- Records for the task

theorem pvStraight_eq (nums : List Int) :
    ((((pvRle (PySem.List.sorted nums (fun x => x) false)).map Prod.fst).zip
        (PySem.List.slice
          ((pvRle (PySem.List.sorted nums (fun x => x) false)).map Prod.fst)
          (some 1) none)).all (fun p => p.2 == p.1 + 1))
      = pvConsec (PySem.List.sorted (PySem.Set.ofList nums) (fun x => x) false) := by
  rw [← pvVals_eq]
  by_cases h : List.IsChain (fun x y => y = x + 1)
      ((pvRle (PySem.List.sorted nums (fun x => x) false)).map Prod.fst)
  · rw [(pvZipAll_iff_chain _).mpr h, (pvConsec_iff_chain _).mpr h]
  · rw [Bool.eq_false_iff.mpr (fun hc => h ((pvZipAll_iff_chain _).mp hc)),
      Bool.eq_false_iff.mpr (fun hc => h ((pvConsec_iff_chain _).mp hc))]

theorem pvVals_len (nums : List Int) :
    ((pvRle (PySem.List.sorted nums (fun x => x) false)).map Prod.fst).length
      = (pvUnique nums).length := by
  rw [pvVals_eq, PySem.List.length_sorted, pvUnique_eq_ofList]

theorem pvTotal_eq (nums : List Int) :
    ((pvRle (PySem.List.sorted nums (fun x => x) false)).map (fun p => p.1 * p.2)).sum
      = nums.sum := by
  rw [pvRle_sum]
  exact (PySem.List.sorted_perm nums (fun x => x) false).sum_eq

theorem pvFullHouse_eq (nums : List Int) (h5 : nums.length = 5) :
    (match PySem.List.pyGet? (PySem.List.sorted nums (fun x => x) false) 0,
           PySem.List.pyGet? (PySem.List.sorted nums (fun x => x) false) 4 with
     | some a, some b =>
       if (PySem.List.sorted nums (fun x => x) false).count a = 2 ∧
          (PySem.List.sorted nums (fun x => x) false).count b = 3 then (25 : Int)
       else if (PySem.List.sorted nums (fun x => x) false).count a = 3 ∧
          (PySem.List.sorted nums (fun x => x) false).count b = 2 then 25
       else 0
     | _, _ => 0)
    = (if PySem.List.sorted
          ((pvRle (PySem.List.sorted nums (fun x => x) false)).map Prod.snd)
          (fun c => c) false = [2, 3] then 25 else 0) := by
  have hperm := PySem.List.sorted_perm (xs := nums) (key := fun x => x) (rev := false)
  have hpw := PySem.List.sorted_pairwise (xs := nums) (key := fun x => x)
  generalize hgs : PySem.List.sorted nums (fun x => x) false = s at hperm hpw ⊢
  have hlen : s.length = 5 := by rw [hperm.length_eq, h5]
  obtain ⟨a, b, c, d, e, rfl⟩ := pvLen5 s hlen
  have hg0 : PySem.List.pyGet? [a, b, c, d, e] 0 = some a := by
    simp [PySem.List.pyGet?, PySem.List.pyIdx?]
  have hg4 : PySem.List.pyGet? [a, b, c, d, e] 4 = some e := by
    simp [PySem.List.pyGet?, PySem.List.pyIdx?]
  rw [hg0, hg4]
  have hca : ∀ x : Int, List.count x [a, b, c, d, e] = nums.count x := fun x => by
    rw [List.Perm.count_eq hperm]
  have hamem : a ∈ nums := hperm.mem_iff.mp (by simp)
  have hemem : e ∈ nums := hperm.mem_iff.mp (by simp)
  have hbounds : ∀ x ∈ nums, a ≤ x ∧ x ≤ e := by
    intro x hx
    have hxs : x ∈ [a, b, c, d, e] := hperm.mem_iff.mpr hx
    simp only [List.pairwise_cons, List.mem_cons, List.not_mem_nil] at hpw
    rcases hpw with ⟨hpa, hpb, hpc, hpd, -⟩
    have h1 := hpa b (by tauto)
    have h2 := hpa e (by tauto)
    have h3 := hpb c (by tauto)
    have h4 := hpb e (by tauto)
    have h5' := hpc d (by tauto)
    have h6 := hpc e (by tauto)
    have h7 := hpd e (by tauto)
    simp only [List.mem_cons, List.not_mem_nil, or_false] at hxs
    rcases hxs with rfl | rfl | rfl | rfl | rfl <;> constructor <;> omega
  have hiff : ((nums.count a = 2 ∧ nums.count e = 3) ∨
        (nums.count a = 3 ∧ nums.count e = 2))
      ↔ PySem.List.sorted ((pvRle [a, b, c, d, e]).map Prod.snd)
          (fun c => c) false = [2, 3] := by
    constructor
    · rintro (⟨h2, h3⟩ | ⟨h3, h2⟩)
      · have := pvFH_fwd nums h5 a e h2 h3; rwa [hgs] at this
      · have := pvFH_fwd nums h5 e a h2 h3; rwa [hgs] at this
    · intro hB
      refine pvFH_bwd nums a e hamem hemem hbounds ?_
      rwa [hgs]
  simp only [hca]
  by_cases hc1 : nums.count a = 2 ∧ nums.count e = 3
  · rw [if_pos hc1, if_pos (hiff.mp (Or.inl hc1))]
  · rw [if_neg hc1]
    by_cases hc2 : nums.count a = 3 ∧ nums.count e = 2
    · rw [if_pos hc2, if_pos (hiff.mp (Or.inr hc2))]
    · rw [if_neg hc2, if_neg (fun hB => by
        rcases hiff.mpr hB with hh | hh
        · exact hc1 hh
        · exact hc2 hh)]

- Exercise
Retype each record above so that every word stays exactly the same.

- Solution to this exercise
theorem pvStraight_eq (nums : List Int) :
    ((((pvRle (PySem.List.sorted nums (fun x => x) false)).map Prod.fst).zip
        (PySem.List.slice
          ((pvRle (PySem.List.sorted nums (fun x => x) false)).map Prod.fst)
          (some 1) none)).all (fun p => p.2 == p.1 + 1))
      = pvConsec (PySem.List.sorted (PySem.Set.ofList nums) (fun x => x) false) := by
  rw [← pvVals_eq]
  by_cases h : List.IsChain (fun x y => y = x + 1)
      ((pvRle (PySem.List.sorted nums (fun x => x) false)).map Prod.fst)
  · rw [(pvZipAll_iff_chain _).mpr h, (pvConsec_iff_chain _).mpr h]
  · rw [Bool.eq_false_iff.mpr (fun hc => h ((pvZipAll_iff_chain _).mp hc)),
      Bool.eq_false_iff.mpr (fun hc => h ((pvConsec_iff_chain _).mp hc))]

theorem pvVals_len (nums : List Int) :
    ((pvRle (PySem.List.sorted nums (fun x => x) false)).map Prod.fst).length
      = (pvUnique nums).length := by
  rw [pvVals_eq, PySem.List.length_sorted, pvUnique_eq_ofList]

theorem pvTotal_eq (nums : List Int) :
    ((pvRle (PySem.List.sorted nums (fun x => x) false)).map (fun p => p.1 * p.2)).sum
      = nums.sum := by
  rw [pvRle_sum]
  exact (PySem.List.sorted_perm nums (fun x => x) false).sum_eq

theorem pvFullHouse_eq (nums : List Int) (h5 : nums.length = 5) :
    (match PySem.List.pyGet? (PySem.List.sorted nums (fun x => x) false) 0,
           PySem.List.pyGet? (PySem.List.sorted nums (fun x => x) false) 4 with
     | some a, some b =>
       if (PySem.List.sorted nums (fun x => x) false).count a = 2 ∧
          (PySem.List.sorted nums (fun x => x) false).count b = 3 then (25 : Int)
       else if (PySem.List.sorted nums (fun x => x) false).count a = 3 ∧
          (PySem.List.sorted nums (fun x => x) false).count b = 2 then 25
       else 0
     | _, _ => 0)
    = (if PySem.List.sorted
          ((pvRle (PySem.List.sorted nums (fun x => x) false)).map Prod.snd)
          (fun c => c) false = [2, 3] then 25 else 0) := by
  have hperm := PySem.List.sorted_perm (xs := nums) (key := fun x => x) (rev := false)
  have hpw := PySem.List.sorted_pairwise (xs := nums) (key := fun x => x)
  generalize hgs : PySem.List.sorted nums (fun x => x) false = s at hperm hpw ⊢
  have hlen : s.length = 5 := by rw [hperm.length_eq, h5]
  obtain ⟨a, b, c, d, e, rfl⟩ := pvLen5 s hlen
  have hg0 : PySem.List.pyGet? [a, b, c, d, e] 0 = some a := by
    simp [PySem.List.pyGet?, PySem.List.pyIdx?]
  have hg4 : PySem.List.pyGet? [a, b, c, d, e] 4 = some e := by
    simp [PySem.List.pyGet?, PySem.List.pyIdx?]
  rw [hg0, hg4]
  have hca : ∀ x : Int, List.count x [a, b, c, d, e] = nums.count x := fun x => by
    rw [List.Perm.count_eq hperm]
  have hamem : a ∈ nums := hperm.mem_iff.mp (by simp)
  have hemem : e ∈ nums := hperm.mem_iff.mp (by simp)
  have hbounds : ∀ x ∈ nums, a ≤ x ∧ x ≤ e := by
    intro x hx
    have hxs : x ∈ [a, b, c, d, e] := hperm.mem_iff.mpr hx
    simp only [List.pairwise_cons, List.mem_cons, List.not_mem_nil] at hpw
    rcases hpw with ⟨hpa, hpb, hpc, hpd, -⟩
    have h1 := hpa b (by tauto)
    have h2 := hpa e (by tauto)
    have h3 := hpb c (by tauto)
    have h4 := hpb e (by tauto)
    have h5' := hpc d (by tauto)
    have h6 := hpc e (by tauto)
    have h7 := hpd e (by tauto)
    simp only [List.mem_cons, List.not_mem_nil, or_false] at hxs
    rcases hxs with rfl | rfl | rfl | rfl | rfl <;> constructor <;> omega
  have hiff : ((nums.count a = 2 ∧ nums.count e = 3) ∨
        (nums.count a = 3 ∧ nums.count e = 2))
      ↔ PySem.List.sorted ((pvRle [a, b, c, d, e]).map Prod.snd)
          (fun c => c) false = [2, 3] := by
    constructor
    · rintro (⟨h2, h3⟩ | ⟨h3, h2⟩)
      · have := pvFH_fwd nums h5 a e h2 h3; rwa [hgs] at this
      · have := pvFH_fwd nums h5 e a h2 h3; rwa [hgs] at this
    · intro hB
      refine pvFH_bwd nums a e hamem hemem hbounds ?_
      rwa [hgs]
  simp only [hca]
  by_cases hc1 : nums.count a = 2 ∧ nums.count e = 3
  · rw [if_pos hc1, if_pos (hiff.mp (Or.inl hc1))]
  · rw [if_neg hc1]
    by_cases hc2 : nums.count a = 3 ∧ nums.count e = 2
    · rw [if_pos hc2, if_pos (hiff.mp (Or.inr hc2))]
    · rw [if_neg hc2, if_neg (fun hB => by
        rcases hiff.mpr hB with hh | hh
        · exact hc1 hh
        · exact hc2 hh)]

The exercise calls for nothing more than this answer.